Mohamed Al Halengy, a former Sudanese refugee, and now leading member of Manchester based human rights organisation RAPAR, has already committed to the 17 October delegation to Calais following a call for solidarity from the Calais refugees themselves.

In 2001, one of RAPAR’s founding members, Abdullah Rahmatullah – who was himself a refugee – reached Britain from Afghanistan on a lorry via Calais.

Mr Al Halengy said: “Now we are seeing hundreds and thousands of people like Abdullah, fleeing from everything and everyone they know and love. Their countries are in turmoil because of destructive forces that have been mobilised to protect the interests of the one per cent. The push factors that create refugees and economic migrants are essentially the same.”

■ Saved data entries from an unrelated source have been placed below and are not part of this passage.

-- pv_equiv track=rewrite | github.com/ziemlaur/pirma_aplikacija | 13/assert.py | poriniaiIndexai
-- ===== SOURCE A (Python) =====
-- def poriniaiIndexai(data):
--     listas = []
--     for i, sk in enumerate(data):
--         if i %2 == 0 and sk >= 15:
--             listas.append(0)
--         else:
--             listas.append(sk)
--     return listas
-- ===== SOURCE B (Python) =====
-- def poriniaiIndexai(data):
--     res = list(data)
--     for k in range((len(data) + 1) // 2):
--         if res[2 * k] >= 15:
--             res[2 * k] = 0
--     return res
-- ===== Notes on version B (the rewrite author's own statement) =====
-- stated objective: alternative
-- what changed: A builds a new list element by element, testing i % 2 on every index; B copies the input once and then walks only the even positions (k -> 2k over half the range), zeroing entries >= 15 in place, so the parity test disappears from the loop.
import Mathlib
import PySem

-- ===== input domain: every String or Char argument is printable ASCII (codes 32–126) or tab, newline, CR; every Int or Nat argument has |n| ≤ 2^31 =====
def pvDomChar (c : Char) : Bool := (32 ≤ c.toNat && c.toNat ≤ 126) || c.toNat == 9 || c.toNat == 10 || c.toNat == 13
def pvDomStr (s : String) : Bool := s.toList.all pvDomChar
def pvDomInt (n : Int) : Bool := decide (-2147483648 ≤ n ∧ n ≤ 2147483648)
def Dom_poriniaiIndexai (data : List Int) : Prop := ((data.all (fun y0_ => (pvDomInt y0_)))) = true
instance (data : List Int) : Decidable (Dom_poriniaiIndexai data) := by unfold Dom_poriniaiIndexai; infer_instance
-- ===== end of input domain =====

-- B copies the input once and patches only the even positions (k -> 2k), instead of A's
-- per-element loop that tests i % 2 on every index; same O(n) cost, different decomposition.


-- ===== PORT A =====
def poriniaiIndexai (data : List Int) : List Int :=
  (PySem.List.enumerate data).foldl
    (fun listas p =>
      if PySem.Int.mod p.1 2 = 0 ∧ 15 ≤ p.2 then listas ++ [0] else listas ++ [p.2])
    []

-- ===== PORT B =====
def poriniaiIndexai_alt (data : List Int) : List Int :=
  (PySem.List.pyRange 0 (PySem.Int.floordiv ((data.length : Int) + 1) 2) 1).foldl
    (fun res k =>
      if 15 ≤ PySem.List.pyGetD res (2 * k) 0 then PySem.List.pySetD res (2 * k) 0 else res)
    data

-- ===== PRECONDITION & SPEC =====
def Spec_poriniaiIndexai (data : List Int) (out : List Int) : Prop := out = poriniaiIndexai_alt data
instance (data : List Int) (out : List Int) : Decidable (Spec_poriniaiIndexai data out) := by unfold Spec_poriniaiIndexai; infer_instance

-- ===== CLAIM (what is proved, stated in full; the proofs are below) =====
def Claim_equal_poriniaiIndexai : Prop := ∀ (data : List Int), Dom_poriniaiIndexai data → Spec_poriniaiIndexai data (poriniaiIndexai data)

-- ===== LEMMAS AND PROOFS =====

-- A as a map over enumerate
theorem A_eq_map (data : List Int) :
    poriniaiIndexai data =
      (PySem.List.enumerate data).map
        (fun p => if PySem.Int.mod p.1 2 = 0 ∧ 15 ≤ p.2 then 0 else p.2) := by
  unfold poriniaiIndexai
  have hf : (fun (listas : List Int) (p : Int × Int) =>
      if PySem.Int.mod p.1 2 = 0 ∧ 15 ≤ p.2 then listas ++ [0] else listas ++ [p.2])
      = fun listas p =>
        listas ++ [if PySem.Int.mod p.1 2 = 0 ∧ 15 ≤ p.2 then 0 else p.2] := by
    funext l p; split <;> rfl
  rw [hf, PySem.List.foldl_append_singleton_eq_map]
  simp

-- the loop body of B over Nat indices
def Bstep (res : List Int) (k : Nat) : List Int :=
  if 15 ≤ res.getD (2 * k) 0 then res.set (2 * k) 0 else res

theorem Bstep_eq (res : List Int) (k : Nat) :
    (if 15 ≤ PySem.List.pyGetD res (2 * (0 + (k : Int))) 0
      then PySem.List.pySetD res (2 * (0 + (k : Int))) 0 else res) = Bstep res k := by
  have h2 : 2 * (0 + (k : Int)) = ((2 * k : Nat) : Int) := by push_cast; ring
  rw [h2, PySem.List.pyGetD_natCast, PySem.List.pySetD_natCast, Bstep]

-- invariant of the B loop
theorem loop_inv (data : List Int) (m : Nat) (hm : m ≤ (data.length + 1) / 2) :
    ((List.range m).foldl Bstep data).length = data.length ∧
    ∀ i : Nat, ((List.range m).foldl Bstep data).getD i 0 =
      if i % 2 = 0 ∧ i < 2 * m ∧ 15 ≤ data.getD i 0 then 0 else data.getD i 0 := by
  induction m with
  | zero => simp
  | succ m ih =>
    have hm' : m ≤ (data.length + 1) / 2 := by omega
    obtain ⟨hlen, hget⟩ := ih hm'
    have h2m : 2 * m < data.length := by omega
    rw [List.range_succ, List.foldl_append]
    set L := (List.range m).foldl Bstep data with hL
    have hLcur : L.getD (2 * m) 0 = data.getD (2 * m) 0 := by
      rw [hget (2 * m)]; simp
    constructor
    · simp only [List.foldl_cons, List.foldl_nil, Bstep]
      split <;> simp [hlen]
    · intro i
      simp only [List.foldl_cons, List.foldl_nil, Bstep, hLcur]
      by_cases hd : 15 ≤ data.getD (2 * m) 0
      · rw [if_pos hd]
        by_cases hi : i = 2 * m
        · subst hi
          rw [List.getD_eq_getElem?_getD, List.getElem?_set_self (by omega), Option.getD_some]
          rw [if_pos ⟨by omega, by omega, hd⟩]
        · rw [List.getD_eq_getElem?_getD, List.getElem?_set_ne (by omega),
              ← List.getD_eq_getElem?_getD, hget i]
          split_ifs <;> omega
      · rw [if_neg hd, hget i]
        by_cases hi : i = 2 * m
        · subst hi
          split_ifs <;> omega
        · split_ifs <;> omega

-- B as the Nat-indexed loop
theorem B_eq_loop (data : List Int) :
    poriniaiIndexai_alt data = (List.range ((data.length + 1) / 2)).foldl Bstep data := by
  unfold poriniaiIndexai_alt
  have hM : PySem.Int.floordiv ((data.length : Int) + 1) 2
      = (((data.length + 1) / 2 : Nat) : Int) := by
    have := PySem.Int.floordiv_natCast (data.length + 1) 2
    push_cast at this ⊢
    exact this
  rw [hM, PySem.List.pyRange_one, List.foldl_map]
  have : ((((data.length + 1) / 2 : Nat) : Int) - 0).toNat = (data.length + 1) / 2 := by
    omega
  rw [this]
  congr 1
  funext res k
  exact Bstep_eq res k

theorem poriniaiIndexai_spec' (data : List Int) :
    poriniaiIndexai data = poriniaiIndexai_alt data := by
  obtain ⟨hlen, hget⟩ := loop_inv data ((data.length + 1) / 2) (le_refl _)
  rw [A_eq_map, B_eq_loop]
  apply List.ext_getElem
  · simpa using hlen.symm
  · intro i h1 h2
    have hi : i < data.length := by simpa using hlen ▸ h2
    have hB : ((List.range ((data.length + 1) / 2)).foldl Bstep data)[i] =
        ((List.range ((data.length + 1) / 2)).foldl Bstep data).getD i 0 :=
      (List.getD_eq_getElem _ _ h2).symm
    rw [hB, hget i, List.getElem_map, PySem.List.getElem_enumerate]
    have hdg : data.getD i 0 = data[i] := List.getD_eq_getElem data 0 hi
    have hmod : PySem.Int.mod ((0 : Int) + (i : Nat)) 2 = ((i % 2 : Nat) : Int) := by
      rw [PySem.Int.mod_eq_emod_of_pos (by omega : (0:Int) < 2)]
      omega
    rw [hmod, hdg]
    split_ifs <;> omega

-- ===== VERDICT (by name: the statement is the Claim_ definition above) =====
theorem poriniaiIndexai_spec : Claim_equal_poriniaiIndexai := by
  intro data _
  exact poriniaiIndexai_spec' data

Manchester’s Stand Up To Racism group was set up in August this year and provides a forum for all those working to oppose different aspects of racism in Manchester. Among its key constitutional aims and ethics is saying no to denying asylum seekers refugee status, no to the scapegoating of immigrants, no to islamophobia, no to structural racism in all forms, and yes to diversity.

At a packed meeting at the Methodist Central Building on Oldham Street, a group of overwhelmingly young participants discussed the coordination of its future anti-racist work to expose the treatment of refugees here and in Calais.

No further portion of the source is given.